Your task. Give again, word for word, every line below from the one that has "lemma foldA_inner (rls" through the one that has "rw [List.getElem?_eq_none_iff]; omega", both included, and no others.
=== Section Start ===
-- pv_equiv track=rewrite | github.com/Vedantk1301/Muse_orchestrator | responses_agent.py | _interleave_results
-- ===== SOURCE A (Python) =====
-- from typing import Any, Dict, List, Optional, AsyncGenerator, Set
--
-- def _product_identity(product: Dict[str, Any]) -> Optional[str]:
--     return (
--         product.get("product_id")
--         or product.get("id")
--         or product.get("url")
--     )
--
-- def _interleave_results(results_lists: List[List[Dict[str, Any]]]) -> List[Dict[str, Any]]:
--     if not results_lists:
--         return []
--
--     max_len = max(len(lst) for lst in results_lists)
--     seen: Set[str] = set()
--     combined: List[Dict[str, Any]] = []
--
--     for i in range(max_len):
--         for lst in results_lists:
--             if i >= len(lst):
--                 continue
--             product = lst[i]
--             pid = _product_identity(product)
--             if pid and pid in seen:
--                 continue
--             if pid:
--                 seen.add(pid)
--             combined.append(product)
--     return combined
-- ===== SOURCE B (Python) =====
-- from typing import Any, Dict, List, Optional
--
-- def _product_identity(product: Dict[str, Any]) -> Optional[str]:
--     return (
--         product.get("product_id")
--         or product.get("id")
--         or product.get("url")
--     )
--
-- def _interleave_results(results_lists):
--     # Pass 1: transpose — peel the lists column by column into one flat list.
--     rows = [lst for lst in results_lists if lst]
--     flat = []
--     while rows:
--         flat.extend(row[0] for row in rows)
--         rows = [row[1:] for row in rows if len(row) > 1]
--     # Pass 2: order-preserving dedup by product identity.
--     seen = set()
--     out = []
--     for product in flat:
--         pid = _product_identity(product)
--         if pid and pid in seen:
--             continue
--         if pid:
--             seen.add(pid)
--         out.append(product)
--     return out
-- ===== Notes on version B (the rewrite author's own statement) =====
-- stated objective: alternative
-- what changed: A fuses interleaving and dedup in one index-driven nested loop over range(max_len); B splits it into two differently-shaped passes: a column-peeling while-loop that builds the interleaved flat list first, then a single dedup pass over it.
import Mathlib
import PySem

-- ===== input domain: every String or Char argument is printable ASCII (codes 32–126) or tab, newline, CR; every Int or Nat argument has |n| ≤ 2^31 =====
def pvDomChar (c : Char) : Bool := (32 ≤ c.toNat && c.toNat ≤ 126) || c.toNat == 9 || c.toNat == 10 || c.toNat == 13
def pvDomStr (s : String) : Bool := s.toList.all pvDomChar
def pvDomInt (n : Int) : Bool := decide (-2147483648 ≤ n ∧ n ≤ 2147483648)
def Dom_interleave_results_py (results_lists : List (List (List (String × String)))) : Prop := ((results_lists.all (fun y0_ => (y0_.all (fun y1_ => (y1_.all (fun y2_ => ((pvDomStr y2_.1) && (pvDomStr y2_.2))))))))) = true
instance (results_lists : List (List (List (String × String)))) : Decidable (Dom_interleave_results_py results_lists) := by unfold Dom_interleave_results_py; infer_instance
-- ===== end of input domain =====

-- B replaces A's fused index-driven interleave+dedup loop by two separate passes
-- (a column-peeling transpose, then a dedup scan); objective: alternative decomposition, same cost.

-- ===== PORT A =====
-- Python `a or b` on Optional[str] values (falsy = None or "")
def pyOrStr (a b : Option String) : Option String :=
  match a with
  | some s => if s = "" then b else some s
  | none => b

-- module helper _product_identity (shared source code of both Pythons)
-- `product.get(k)`: first-match lookup in the association list (List.lookup)
def product_identity (p : List (String × String)) : Option String :=
  pyOrStr (p.lookup "product_id") (pyOrStr (p.lookup "id") (p.lookup "url"))

-- the dedup step: `pid = _product_identity(product); if pid and pid in seen: continue;
-- if pid: seen.add(pid); <acc>.append(product)` — these source lines are identical in A and in B
def dedupStep (st : PySem.Set String × List (List (String × String)))
    (product : List (String × String)) :
    PySem.Set String × List (List (String × String)) :=
  match product_identity product with
  | some s =>
      if s ≠ "" then
        if PySem.Set.contains st.1 s then st
        else (PySem.Set.add st.1 s, st.2 ++ [product])
      else (st.1, st.2 ++ [product])
  | none => (st.1, st.2 ++ [product])

def interleave_results_py (results_lists : List (List (List (String × String)))) :
    List (List (String × String)) :=
  if results_lists = [] then []
  else
    -- max(len(lst) for lst in results_lists); the generator is nonempty here, foldl max 0 is exact
    let max_len := (results_lists.map List.length).foldl max 0
    ((List.range max_len).foldl (fun st i =>
        results_lists.foldl (fun st lst =>
          if lst.length ≤ i then st                    -- `if i >= len(lst): continue`
          else dedupStep st (lst.getD i []))           -- `product = lst[i]` (here i < len lst)
        st)
      (PySem.Set.empty, [])).2

-- ===== PORT B =====
-- termination measure facts for the `while rows:` loop (cited by peelCols's decreasing_by)
lemma peel_measure_le {α : Type} (rows : List (List α)) :
    ((((rows.filter (fun r => 1 < r.length)).map List.tail).map List.length).sum
      + ((rows.filter (fun r => 1 < r.length)).map List.tail).length)
    ≤ (rows.map List.length).sum + rows.length := by
  induction rows with
  | nil => simp
  | cons r t ih =>
    by_cases h : 1 < r.length <;>
      simp [h, List.map_map, Function.comp_def, List.length_tail] at ih ⊢ <;> omega

lemma peel_measure_lt {α : Type} (a : List α) (as : List (List α)) :
    (((((a :: as).filter (fun r => 1 < r.length)).map List.tail).map List.length).sum
      + (((a :: as).filter (fun r => 1 < r.length)).map List.tail).length)
    < (((a :: as)).map List.length).sum + (a :: as).length := by
  have ih := peel_measure_le as
  by_cases h : 1 < a.length <;>
      simp [h, List.map_map, Function.comp_def, List.length_tail] at ih ⊢ <;> omega

-- the `while rows:` peeling loop of Source B; every row in `rows` is nonempty (filtered before the
-- first iteration and maintained by `len(row) > 1`), so `row[0]` is ported as headD [] exactly
def peelCols (rows : List (List (List (String × String)))) : List (List (String × String)) :=
  match rows with
  | [] => []
  | a :: as =>
      (a :: as).map (fun r => r.headD []) ++
      peelCols (((a :: as).filter (fun r => 1 < r.length)).map List.tail)
termination_by (rows.map List.length).sum + rows.length
decreasing_by exact peel_measure_lt a as

def interleave_results_py_alt (results_lists : List (List (List (String × String)))) :
    List (List (String × String)) :=
  let flat := peelCols (results_lists.filter (fun r => !r.isEmpty))
  (flat.foldl dedupStep (PySem.Set.empty, [])).2

-- ===== PRECONDITION & SPEC =====
def Spec_interleave_results_py (results_lists : List (List (List (String × String)))) (out : List (List (String × String))) : Prop := out = interleave_results_py_alt results_lists
instance (results_lists : List (List (List (String × String)))) (out : List (List (String × String))) : Decidable (Spec_interleave_results_py results_lists out) := by unfold Spec_interleave_results_py; infer_instance

-- ===== CLAIM (what is proved, stated in full; the proofs are below) =====
def Claim_equal_interleave_results_py : Prop := ∀ (results_lists : List (List (List (String × String)))), Dom_interleave_results_py results_lists → Spec_interleave_results_py results_lists (interleave_results_py results_lists)

-- ===== LEMMAS AND PROOFS =====

-- column i of the table: the i-th element of every row that has one, in row order
def colAt (rls : List (List (List (String × String)))) (i : Nat) : List (List (String × String)) :=
  rls.filterMap (fun l => l[i]?)

lemma foldl_max_init_le (l : List Nat) (a : Nat) : a ≤ l.foldl max a := by
  induction l generalizing a with
  | nil => simp
  | cons x t ih => exact le_trans (Nat.le_max_left a x) (ih _)

lemma le_foldl_max_of_mem (l : List Nat) (a x : Nat) (h : x ∈ l) : x ≤ l.foldl max a := by
  induction l generalizing a with
  | nil => cases h
  | cons y t ih =>
    rw [List.foldl_cons]
    rcases List.mem_cons.mp h with rfl | h
    · exact le_trans (Nat.le_max_right a x) (foldl_max_init_le t _)
    · exact ih _ h

-- A's inner row loop over one column index is the dedup fold over that column
lemma foldA_inner (rls : List (List (List (String × String)))) (i : Nat)
    (st : PySem.Set String × List (List (String × String))) :
    rls.foldl (fun st lst => if lst.length ≤ i then st else dedupStep st (lst.getD i [])) st
      = (colAt rls i).foldl dedupStep st := by
  induction rls generalizing st with
  | nil => rfl
  | cons l t ih =>
    by_cases h : l.length ≤ i
    · have hn : l[i]? = none := by rw [List.getElem?_eq_none_iff]; omega
      simp only [List.foldl_cons, if_pos h, colAt, List.filterMap_cons, hn]
      exact ih st
    · have hi : i < l.length := by omega
      have hs : l[i]? = some l[i] := List.getElem?_eq_getElem hi
      simp only [List.foldl_cons, if_neg h, colAt, List.filterMap_cons, hs, List.foldl_cons]
      rw [ih]
      congr 2
      simp [List.getD, hs]

-- A's whole nested loop is the dedup fold over the concatenation of the columns
lemma foldA_all (rls : List (List (List (String × String)))) (n : Nat)
    (st : PySem.Set String × List (List (String × String))) :
    (List.range n).foldl (fun st i =>
        rls.foldl (fun st lst => if lst.length ≤ i then st else dedupStep st (lst.getD i [])) st) st
      = ((List.range n).flatMap (colAt rls)).foldl dedupStep st := by
  have h1 : (List.range n).foldl (fun st i =>
      rls.foldl (fun st lst => if lst.length ≤ i then st else dedupStep st (lst.getD i [])) st) st
      = (List.range n).foldl (fun st i => (colAt rls i).foldl dedupStep st) st := by
    congr 1
    funext st i
    exact foldA_inner rls i st
  rw [h1, List.flatMap_def, List.foldl_flatten, List.foldl_map]

lemma colAt_zero (rows : List (List (List (String × String)))) (h : ∀ r ∈ rows, r ≠ []) :
    colAt rows 0 = rows.map (fun r => r.headD []) := by
  induction rows with
  | nil => rfl
  | cons r t ih =>
    match r, h r (by simp) with
    | x :: xs, _ =>
      simp only [colAt, List.filterMap_cons, List.map_cons, List.getElem?_cons_zero,
        List.headD_cons]
      rw [← ih (fun r hr => h r (List.mem_cons_of_mem _ hr))]
      rfl

lemma colAt_succ (rows : List (List (List (String × String)))) (i : Nat) :
    colAt rows (i + 1) = colAt ((rows.filter (fun r => 1 < r.length)).map List.tail) i := by
  induction rows with
  | nil => rfl
  | cons r t ih =>
    match r with
    | [] => simpa [colAt, List.filterMap_cons, List.filter_cons] using ih
    | [x] => simpa [colAt, List.filterMap_cons, List.filter_cons] using ih
    | x :: y :: xs =>
      simp only [colAt, List.filterMap_cons, List.filter_cons] at *
      simp only [List.getElem?_cons_succ]
      cases hxy : (y :: xs)[i]? <;> simp_all [List.tail]

lemma colAt_filter (rls : List (List (List (String × String)))) (i : Nat) :
    colAt (rls.filter (fun r => !r.isEmpty)) i = colAt rls i := by
  induction rls with
  | nil => rfl
  | cons r t ih =>
    cases r with
    | nil => simpa [colAt, List.filter_cons, List.filterMap_cons] using ih
    | cons x xs =>
      cases hxy : (x :: xs)[i]? <;>
        simp_all [colAt]

-- B's peeling loop produces exactly the concatenation of the columns
lemma peel_eq_cols (m : Nat) : ∀ (rows : List (List (List (String × String)))),
    (∀ r ∈ rows, r ≠ [] ∧ r.length ≤ m) →
    peelCols rows = (List.range m).flatMap (colAt rows) := by
  induction m with
  | zero =>
    intro rows h
    match rows with
    | [] => simp [peelCols]
    | a :: as =>
      rcases h a (by simp) with ⟨hne, hle⟩
      cases a with
      | nil => exact absurd rfl hne
      | cons x xs => simp at hle
  | succ m ih =>
    intro rows h
    match rows with
    | [] => simp [peelCols, colAt]
    | a :: as =>
      rw [peelCols, List.range_succ_eq_map, List.flatMap_cons, List.flatMap_map]
      congr 1
      · exact (colAt_zero _ (fun r hr => (h r hr).1)).symm
      · rw [ih _ ?_]
        · simp only [Nat.succ_eq_add_one, colAt_succ]
        · intro r hr
          rcases List.mem_map.mp hr with ⟨s, hs, rfl⟩
          rcases List.mem_filter.mp hs with ⟨hsmem, hslen⟩
          have h1 : 1 < s.length := by simpa using hslen
          rcases h s hsmem with ⟨-, hle⟩
          refine ⟨List.ne_nil_of_length_pos ?_, ?_⟩ <;>
            simp [List.length_tail] <;> omega

-- B's flat list equals the concatenation of A's columns
lemma peelB (rls : List (List (List (String × String)))) :
    peelCols (rls.filter (fun r => !r.isEmpty))
      = (List.range ((rls.map List.length).foldl max 0)).flatMap (colAt rls) := by
  rw [peel_eq_cols ((rls.map List.length).foldl max 0) _ ?_]
  · congr 1
    funext i
    exact colAt_filter rls i
  · intro r hr
    rcases List.mem_filter.mp hr with ⟨hmem, hne⟩
    refine ⟨by simpa using hne, ?_⟩
    exact le_foldl_max_of_mem _ 0 _ (List.mem_map.mpr ⟨r, hmem, rfl⟩)

-- ===== VERDICT (by name: the statement is the Claim_ definition above) =====
theorem interleave_results_py_spec : Claim_equal_interleave_results_py := by
  intro rls _
  show interleave_results_py rls = interleave_results_py_alt rls
  by_cases hnil : rls = []
  · subst hnil
    simp [interleave_results_py, interleave_results_py_alt, peelCols]
  · simp only [interleave_results_py, interleave_results_py_alt, if_neg hnil]
    rw [foldA_all, peelB]
-- the per-step relaxation list A reads from the adjacency dict, expressed over the raw edge list
def flatRel (u : Int) (edges : List (Int × Int × Int)) : List (Int × Int) :=
  edges.flatMap (fun e =>
    (if e.1 = u then [(e.2.1, e.2.2)] else []) ++ (if e.2.1 = u then [(e.1, e.2.2)] else []))

theorem build_adj_getD (edges : List (Int × Int × Int)) (u : Int) :
    (build_adj edges).getD u [] = flatRel u edges := by
  suffices h : ∀ d : PySem.Dict Int (List (Int × Int)),
      (edges.foldl (fun d e =>
        (PySem.Dict.modify d e.1 [] (· ++ [(e.2.1, e.2.2)])).modify e.2.1 [] (· ++ [(e.1, e.2.2)])) d).getD u []
      = d.getD u [] ++ flatRel u edges by
    have := h PySem.Dict.empty
    simpa [build_adj, PySem.Dict.getD_empty] using this
  induction edges with
  | nil => intro d; simp [flatRel]
  | cons e es ih =>
    intro d
    simp only [List.foldl_cons]
    rw [ih]
    have hflat : flatRel u (e :: es)
        = ((if e.1 = u then [(e.2.1, e.2.2)] else [])
            ++ (if e.2.1 = u then [(e.1, e.2.2)] else [])) ++ flatRel u es := by
      simp [flatRel]
    rw [hflat]
    simp only [PySem.Dict.getD_modify]
    by_cases h1 : u = e.1 <;> by_cases h2 : u = e.2.1 <;>
      simp [h1, h2, eq_comm, List.append_assoc] <;>
      by_cases h3 : e.1 = e.2.1 <;> simp [h3]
=== Section End ===
Written reply.
lemma foldA_inner (rls : List (List (List (String × String)))) (i : Nat)
    (st : PySem.Set String × List (List (String × String))) :
    rls.foldl (fun st lst => if lst.length ≤ i then st else dedupStep st (lst.getD i [])) st
      = (colAt rls i).foldl dedupStep st := by
  induction rls generalizing st with
  | nil => rfl
  | cons l t ih =>
    by_cases h : l.length ≤ i
    · have hn : l[i]? = none := by rw [List.getElem?_eq_none_iff]; omega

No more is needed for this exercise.